-- pv_equiv track=rewrite | github.com/silverwestK/Coding-Test-Study | HackerRank Solutions/Greedy/goodlandelectricity_medium_LHA.py | pylons
-- ===== SOURCE A (Python) =====
-- def pylons(k, arr):
--     leng = len(arr)
--     start = 0
--     last_pylon = -1
--
--     total_pylons = 0
--     while (start < leng):
--         furthest = min(start + k - 1, leng - 1)
--
--         for i in range(furthest, last_pylon, -1):
--             if arr[i]:
--                 total_pylons += 1
--                 start = i + k
--                 last_pylon = i
--                 break
--         else:
--             return -1
--
--     return total_pylons
-- ===== SOURCE B (Python) =====
-- def pylons(k, arr):
--     n = len(arr)
--     plants = [i for i, v in enumerate(arr) if v]
--     count = 0
--     covered = 0          # first index not yet covered
--     last = -1            # position of the last pylon placed
--     idx = 0              # pointer into plants (two-pointer: advances once overall)
--     while covered < n:
--         limit = min(covered + k - 1, n - 1)
--         best = -1
--         while idx < len(plants) and plants[idx] <= limit:
--             best = plants[idx]
--             idx += 1
--         if best == -1 or best <= last:
--             return -1
--         count += 1
--         last = best
--         covered = best + k
--     return count
-- ===== Notes on version B (the rewrite author's own statement) =====
-- stated objective: alternative
-- what changed: Replaced the per-step backward scan over arr with a precomputed ascending list of plant positions consumed once by a two-pointer greedy (one pass total over the plants instead of repeated window scans); this removes A's O(n*k) worst case but is not measurably faster on typical inputs.
import Mathlib
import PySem

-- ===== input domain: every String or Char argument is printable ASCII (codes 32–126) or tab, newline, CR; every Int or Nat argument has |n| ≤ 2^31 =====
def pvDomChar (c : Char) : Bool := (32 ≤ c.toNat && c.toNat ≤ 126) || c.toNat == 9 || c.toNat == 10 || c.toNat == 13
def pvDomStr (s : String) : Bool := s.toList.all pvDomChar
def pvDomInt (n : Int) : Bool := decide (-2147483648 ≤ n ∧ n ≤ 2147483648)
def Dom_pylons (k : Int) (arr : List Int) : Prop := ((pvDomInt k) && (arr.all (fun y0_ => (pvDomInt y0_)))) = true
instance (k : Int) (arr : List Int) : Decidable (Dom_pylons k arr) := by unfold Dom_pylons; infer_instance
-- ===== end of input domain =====

-- B replaces A's per-step backward scan over arr by a precomputed ascending list of
-- plant positions consumed once by a two-pointer greedy (alternative algorithm, same results).

-- ===== PORT A =====
-- 'for i in range(furthest, last_pylon, -1): if arr[i]: ... break' with its else:
-- the range list is materialised (pyRange) and scanned; none = the else branch (no break).
-- The index i is always in range when the test runs (0 <= last_pylon+1 <= i <= leng-1),
-- so the total pyGetD is exact here.
def scanLoop (arr : List Int) : List Int → Option Int
  | [] => none
  | i :: rest => if PySem.List.pyGetD arr i 0 ≠ 0 then some i else scanLoop arr rest

-- the while loop of A, state (start, last_pylon, total_pylons); fuel only makes the
-- recursion structural: last_pylon strictly increases inside [0, leng-1] on every
-- iteration that continues, so the loop runs at most leng+1 times and the fuel
-- arr.length + 1 passed by 'pylons' is never exhausted.
def pylonsLoop (k : Int) (arr : List Int) (leng : Int) : Nat → Int → Int → Int → Int
  | 0, _, _, _ => -1
  | fuel + 1, start, lastPylon, total =>
    if start < leng then
      match scanLoop arr (PySem.List.pyRange (min (start + k - 1) (leng - 1)) lastPylon (-1)) with
      | some i => pylonsLoop k arr leng fuel (i + k) i (total + 1)
      | none => -1
    else total

def pylons (k : Int) (arr : List Int) : Int :=
  pylonsLoop k arr (PySem.List.len arr) (arr.length + 1) 0 (-1) 0

-- ===== PORT B =====
-- plants = [i for i, v in enumerate(arr) if v]
def plantList (arr : List Int) : List Int :=
  ((PySem.List.enumerate arr 0).filter (fun p => decide (p.2 ≠ 0))).map (fun p => p.1)

-- the inner while: advance the pointer past every plant ≤ limit, remembering the last one
-- (the suffix of plants not yet passed plays the role of Source B's index idx)
def consume (limit best : Int) (plants : List Int) : Int × List Int :=
  match plants with
  | [] => (best, [])
  | p :: rest => if p ≤ limit then consume limit p rest else (best, p :: rest)

-- the outer while of B, state (remaining plants, covered, last, count); fuel only makes
-- the recursion structural: every iteration that continues consumes at least one plant,
-- so the loop runs at most arr.length + 1 times and the fuel is never exhausted.
def altLoop (k n : Int) : Nat → List Int → Int → Int → Int → Int
  | 0, _, _, _, _ => -1
  | fuel + 1, plants, covered, last, count =>
    if covered < n then
      let r := consume (min (covered + k - 1) (n - 1)) (-1) plants
      if r.1 = -1 ∨ r.1 ≤ last then -1
      else altLoop k n fuel r.2 (r.1 + k) r.1 (count + 1)
    else count

def pylons_alt (k : Int) (arr : List Int) : Int :=
  altLoop k (PySem.List.len arr) (arr.length + 1) (plantList arr) 0 (-1) 0

-- ===== PRECONDITION & SPEC =====
def Spec_pylons (k : Int) (arr : List Int) (out : Int) : Prop := out = pylons_alt k arr
instance (k : Int) (arr : List Int) (out : Int) : Decidable (Spec_pylons k arr out) := by unfold Spec_pylons; infer_instance

-- ===== CLAIM (what is proved, stated in full; the proofs are below) =====
def Claim_equal_pylons : Prop := ∀ (k : Int) (arr : List Int), Dom_pylons k arr → Spec_pylons k arr (pylons k arr)

-- ===== LEMMAS AND PROOFS =====

-- membership in plantList
theorem mem_plantList (arr : List Int) (x : Int) :
    x ∈ plantList arr ↔ ∃ (m : Nat), ∃ _ : m < arr.length, x = (m : Int) ∧ arr[m] ≠ 0 := by
  unfold plantList
  simp [List.mem_filter, PySem.List.mem_enumerate_iff]

theorem plantList_pairwise (arr : List Int) : (plantList arr).Pairwise (· < ·) := by
  unfold plantList
  rw [List.pairwise_map]
  exact (PySem.List.pairwise_lt_enumerate arr 0).filter _

-- getLast? of a strictly increasing list is its maximum, and conversely
theorem getLast?_eq_of_max (l : List Int) (x : Int) (hs : l.Pairwise (· < ·))
    (hx : x ∈ l) (hmax : ∀ y ∈ l, y ≤ x) : l.getLast? = some x := by
  induction l with
  | nil => simp at hx
  | cons a t ih =>
    cases t with
    | nil => simp at hx ⊢; simp [hx]
    | cons b t2 =>
      rw [List.getLast?_cons_cons]
      have hab : a < b := (List.pairwise_cons.mp hs).1 b (by simp)
      have hxt : x ∈ b :: t2 := by
        rcases List.mem_cons.mp hx with rfl | h
        · exact absurd (hmax b (by simp)) (by omega)
        · exact h
      exact ih hs.of_cons hxt (fun y hy => hmax y (List.mem_cons_of_mem a hy))

theorem max_of_getLast? (l : List Int) (x : Int) (hs : l.Pairwise (· < ·))
    (h : l.getLast? = some x) : ∀ y ∈ l, y ≤ x := by
  induction l with
  | nil => simp at h
  | cons a t ih =>
    cases t with
    | nil =>
      simp at h
      intro y hy; simp at hy; omega
    | cons b t2 =>
      rw [List.getLast?_cons_cons] at h
      have ht := ih hs.of_cons h
      intro y hy
      rcases List.mem_cons.mp hy with rfl | h2
      · have hab : y < b := (List.pairwise_cons.mp hs).1 b (by simp)
        have := ht b (by simp)
        omega
      · exact ht y h2

-- on a strictly increasing list, takeWhile/dropWhile (· ≤ f) are filters
theorem takeWhile_eq_filter_of_sorted (l : List Int) (f : Int) (hs : l.Pairwise (· < ·)) :
    l.takeWhile (fun p => decide (p ≤ f)) = l.filter (fun p => decide (p ≤ f)) := by
  induction l with
  | nil => simp
  | cons a t ih =>
    by_cases ha : a ≤ f
    · simp [ha, ih hs.of_cons]
    · have : t.filter (fun p => decide (p ≤ f)) = [] := by
        rw [List.filter_eq_nil_iff]
        intro y hy
        have := (List.pairwise_cons.mp hs).1 y hy
        simp; omega
      simp [ha, this]

theorem dropWhile_eq_filter_of_sorted (l : List Int) (f : Int) (hs : l.Pairwise (· < ·)) :
    l.dropWhile (fun p => decide (p ≤ f)) = l.filter (fun p => decide (f < p)) := by
  induction l with
  | nil => simp
  | cons a t ih =>
    by_cases ha : a ≤ f
    · simp [ha, show ¬ f < a by omega, ih hs.of_cons]
    · have : t.filter (fun p => decide (f < p)) = t := by
        rw [List.filter_eq_self]
        intro y hy
        have := (List.pairwise_cons.mp hs).1 y hy
        simp; omega
      simp [List.filter_cons, ha, this]

-- closed form of consume
theorem consume_eq (limit b : Int) (S : List Int) :
    consume limit b S =
      ((S.takeWhile (fun p => decide (p ≤ limit))).getLast?.getD b,
       S.dropWhile (fun p => decide (p ≤ limit))) := by
  induction S generalizing b with
  | nil => simp [consume]
  | cons p rest ih =>
    by_cases hp : p ≤ limit
    · rw [show consume limit b (p :: rest) = consume limit p rest from by simp [consume, hp]]
      rw [ih p]
      simp only [List.takeWhile_cons, List.dropWhile_cons, hp, decide_true, if_true]
      congr 1
      rw [List.getLast?_cons]
      simp
    · simp [consume, hp]

-- A's backward scan finds the greatest plant position in (last, f]
theorem scan_eq_getLast (arr : List Int) (f last : Int) (hl : -1 ≤ last) :
    scanLoop arr (PySem.List.pyRange f last (-1)) =
      ((plantList arr).filter (fun p => decide (last < p) && decide (p ≤ f))).getLast? := by
  by_cases hfl : f ≤ last
  · rw [PySem.List.pyRange_neg_one_eq_nil hfl]
    rw [show (plantList arr).filter (fun p => decide (last < p) && decide (p ≤ f)) = [] from by
      rw [List.filter_eq_nil_iff]; intro y _; simp; omega]
    simp [scanLoop]
  · have hf0 : 0 ≤ f := by omega
    rw [PySem.List.pyRange_neg_one_cons (by omega)]
    by_cases hv : PySem.List.pyGetD arr f 0 ≠ 0
    · -- found a plant at f
      have hflen : f < (arr.length : Int) := by
        by_contra hge
        have : PySem.List.pyGet? arr f = none := by
          rw [PySem.List.pyGet?_eq_none_iff]
          unfold PySem.Raise.InRange
          omega
        apply hv
        unfold PySem.List.pyGetD
        rw [this]
        rfl
      have hmem : f ∈ plantList arr := by
        rw [mem_plantList]
        refine ⟨f.toNat, ?_, ?_, ?_⟩
        · omega
        · omega
        · rwa [PySem.List.pyGetD_eq_getElem arr 0 hf0 (by simpa using hflen)] at hv
      rw [show scanLoop arr (f :: PySem.List.pyRange (f - 1) last (-1)) = some f from by
        simp [scanLoop, hv]]
      refine (getLast?_eq_of_max _ f ((plantList_pairwise arr).filter _) ?_ ?_).symm
      · simp [List.mem_filter, hmem]; omega
      · intro y hy
        simp [List.mem_filter] at hy
        omega
    · -- no plant at f: step down
      simp only [ne_eq, not_not] at hv
      have hstep : scanLoop arr (f :: PySem.List.pyRange (f - 1) last (-1)) =
          scanLoop arr (PySem.List.pyRange (f - 1) last (-1)) := by
        simp [scanLoop, hv]
      have hnot : f ∉ plantList arr := by
        rw [mem_plantList]
        rintro ⟨m, hm, rfl, hval⟩
        apply hval
        have := PySem.List.pyGetD_eq_getElem arr (i := (m : Int)) 0 (by omega) (by simpa using hm)
        rw [this] at hv
        simpa using hv
      have hfilt : (plantList arr).filter (fun p => decide (last < p) && decide (p ≤ f)) =
          (plantList arr).filter (fun p => decide (last < p) && decide (p ≤ f - 1)) := by
        apply List.filter_congr
        intro p hp
        have hpf : p ≠ f := fun he => hnot (he ▸ hp)
        by_cases h1 : last < p
        · simp [h1, decide_eq_decide]; omega
        · simp [h1]
      rw [hstep, hfilt, scan_eq_getLast arr (f - 1) last hl]
termination_by (f - last).toNat
decreasing_by omega

-- the plants still to the right of the last pylon
def plantsGT (arr : List Int) (last : Int) : List Int :=
  (plantList arr).filter (fun p => decide (last < p))

theorem plantsGT_pairwise (arr : List Int) (last : Int) :
    (plantsGT arr last).Pairwise (· < ·) := (plantList_pairwise arr).filter _

theorem filter_plantsGT (arr : List Int) (last f : Int) :
    (plantsGT arr last).filter (fun p => decide (p ≤ f)) =
      (plantList arr).filter (fun p => decide (last < p) && decide (p ≤ f)) := by
  unfold plantsGT
  rw [List.filter_filter]
  exact List.filter_congr (fun p _ => Bool.and_comm ..)

theorem consume_none (arr : List Int) (f last : Int) (hl : -1 ≤ last)
    (h : scanLoop arr (PySem.List.pyRange f last (-1)) = none) :
    (consume f (-1) (plantsGT arr last)).1 = -1 := by
  rw [consume_eq, takeWhile_eq_filter_of_sorted _ _ (plantsGT_pairwise arr last), filter_plantsGT]
  rw [scan_eq_getLast arr f last hl] at h
  simp [h]

theorem consume_some (arr : List Int) (f last i : Int) (hl : -1 ≤ last)
    (h : scanLoop arr (PySem.List.pyRange f last (-1)) = some i) :
    consume f (-1) (plantsGT arr last) = (i, plantsGT arr i) ∧
      last < i ∧ 0 ≤ i ∧ i ≤ f ∧ i < (arr.length : Int) := by
  rw [scan_eq_getLast arr f last hl] at h
  have hsort : ((plantList arr).filter
      (fun p => decide (last < p) && decide (p ≤ f))).Pairwise (· < ·) :=
    (plantList_pairwise arr).filter _
  have hmem : i ∈ (plantList arr).filter (fun p => decide (last < p) && decide (p ≤ f)) :=
    List.mem_of_getLast? h
  have hbounds : last < i ∧ i ≤ f ∧ i ∈ plantList arr := by
    simp [List.mem_filter] at hmem
    tauto
  have hmax := max_of_getLast? _ i hsort h
  obtain ⟨m, hm, rfl, _⟩ := mem_plantList arr i |>.mp hbounds.2.2
  refine ⟨?_, hbounds.1, by omega, hbounds.2.1, by exact_mod_cast hm⟩
  rw [consume_eq, takeWhile_eq_filter_of_sorted _ _ (plantsGT_pairwise arr last),
      dropWhile_eq_filter_of_sorted _ _ (plantsGT_pairwise arr last), filter_plantsGT, h]
  simp only [Option.getD_some]
  congr 1
  unfold plantsGT
  rw [List.filter_filter]
  apply List.filter_congr
  intro p hp
  have hiff : (f < p ∧ last < p) ↔ ((m : Int) < p) := by
    constructor
    · intro h'; omega
    · intro hip
      refine ⟨?_, by omega⟩
      by_contra hpf
      have hpin : p ∈ (plantList arr).filter (fun p => decide (last < p) && decide (p ≤ f)) := by
        simp [List.mem_filter, hp]; omega
      have := hmax p hpin
      omega
  rw [← Bool.decide_and, decide_eq_decide]
  exact hiff

theorem loop_eq (k : Int) (arr : List Int) : ∀ (fuel : Nat) (start last total : Int),
    -1 ≤ last →
    pylonsLoop k arr (arr.length : Int) fuel start last total =
      altLoop k (arr.length : Int) fuel (plantsGT arr last) start last total := by
  intro fuel
  induction fuel with
  | zero => intro start last total _; rfl
  | succ m ih =>
    intro start last total hl
    simp only [pylonsLoop, altLoop]
    by_cases hstart : start < (arr.length : Int)
    · simp only [if_pos hstart]
      split
      · rename_i i hscan
        obtain ⟨hcons, hli, h0i, hif, hilen⟩ := consume_some arr _ last i hl hscan
        rw [hcons]
        rw [if_neg (by omega)]
        exact ih (i + k) i (total + 1) (by omega)
      · rename_i hscan
        have h1 := consume_none arr _ last hl hscan
        simp [h1]
    · simp [hstart]

-- ===== VERDICT (by name: the statement is the Claim_ definition above) =====
theorem pylons_spec : Claim_equal_pylons := by
  intro k arr _
  unfold Spec_pylons pylons pylons_alt
  have h0 : plantsGT arr (-1) = plantList arr := by
    unfold plantsGT
    rw [List.filter_eq_self]
    intro y hy
    obtain ⟨m, hm, rfl, _⟩ := (mem_plantList arr y).mp hy
    simp; omega
  rw [PySem.List.len_eq, ← h0]
  exact loop_eq k arr (arr.length + 1) 0 (-1) 0 (by norm_num)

☆ ☆ ☆ ☆

In the listing above, find the line with "List.mem_of_getLast? h" and the line with "intro start last total hl", then print exactly those two lines and every line between them, and nothing more.

Solution to this task =
    List.mem_of_getLast? h
  have hbounds : last < i ∧ i ≤ f ∧ i ∈ plantList arr := by
    simp [List.mem_filter] at hmem
    tauto
  have hmax := max_of_getLast? _ i hsort h
  obtain ⟨m, hm, rfl, _⟩ := mem_plantList arr i |>.mp hbounds.2.2
  refine ⟨?_, hbounds.1, by omega, hbounds.2.1, by exact_mod_cast hm⟩
  rw [consume_eq, takeWhile_eq_filter_of_sorted _ _ (plantsGT_pairwise arr last),
      dropWhile_eq_filter_of_sorted _ _ (plantsGT_pairwise arr last), filter_plantsGT, h]
  simp only [Option.getD_some]
  congr 1
  unfold plantsGT
  rw [List.filter_filter]
  apply List.filter_congr
  intro p hp
  have hiff : (f < p ∧ last < p) ↔ ((m : Int) < p) := by
    constructor
    · intro h'; omega
    · intro hip
      refine ⟨?_, by omega⟩
      by_contra hpf
      have hpin : p ∈ (plantList arr).filter (fun p => decide (last < p) && decide (p ≤ f)) := by
        simp [List.mem_filter, hp]; omega
      have := hmax p hpin
      omega
  rw [← Bool.decide_and, decide_eq_decide]
  exact hiff

theorem loop_eq (k : Int) (arr : List Int) : ∀ (fuel : Nat) (start last total : Int),
    -1 ≤ last →
    pylonsLoop k arr (arr.length : Int) fuel start last total =
      altLoop k (arr.length : Int) fuel (plantsGT arr last) start last total := by
  intro fuel
  induction fuel with
  | zero => intro start last total _; rfl
  | succ m ih =>
    intro start last total hl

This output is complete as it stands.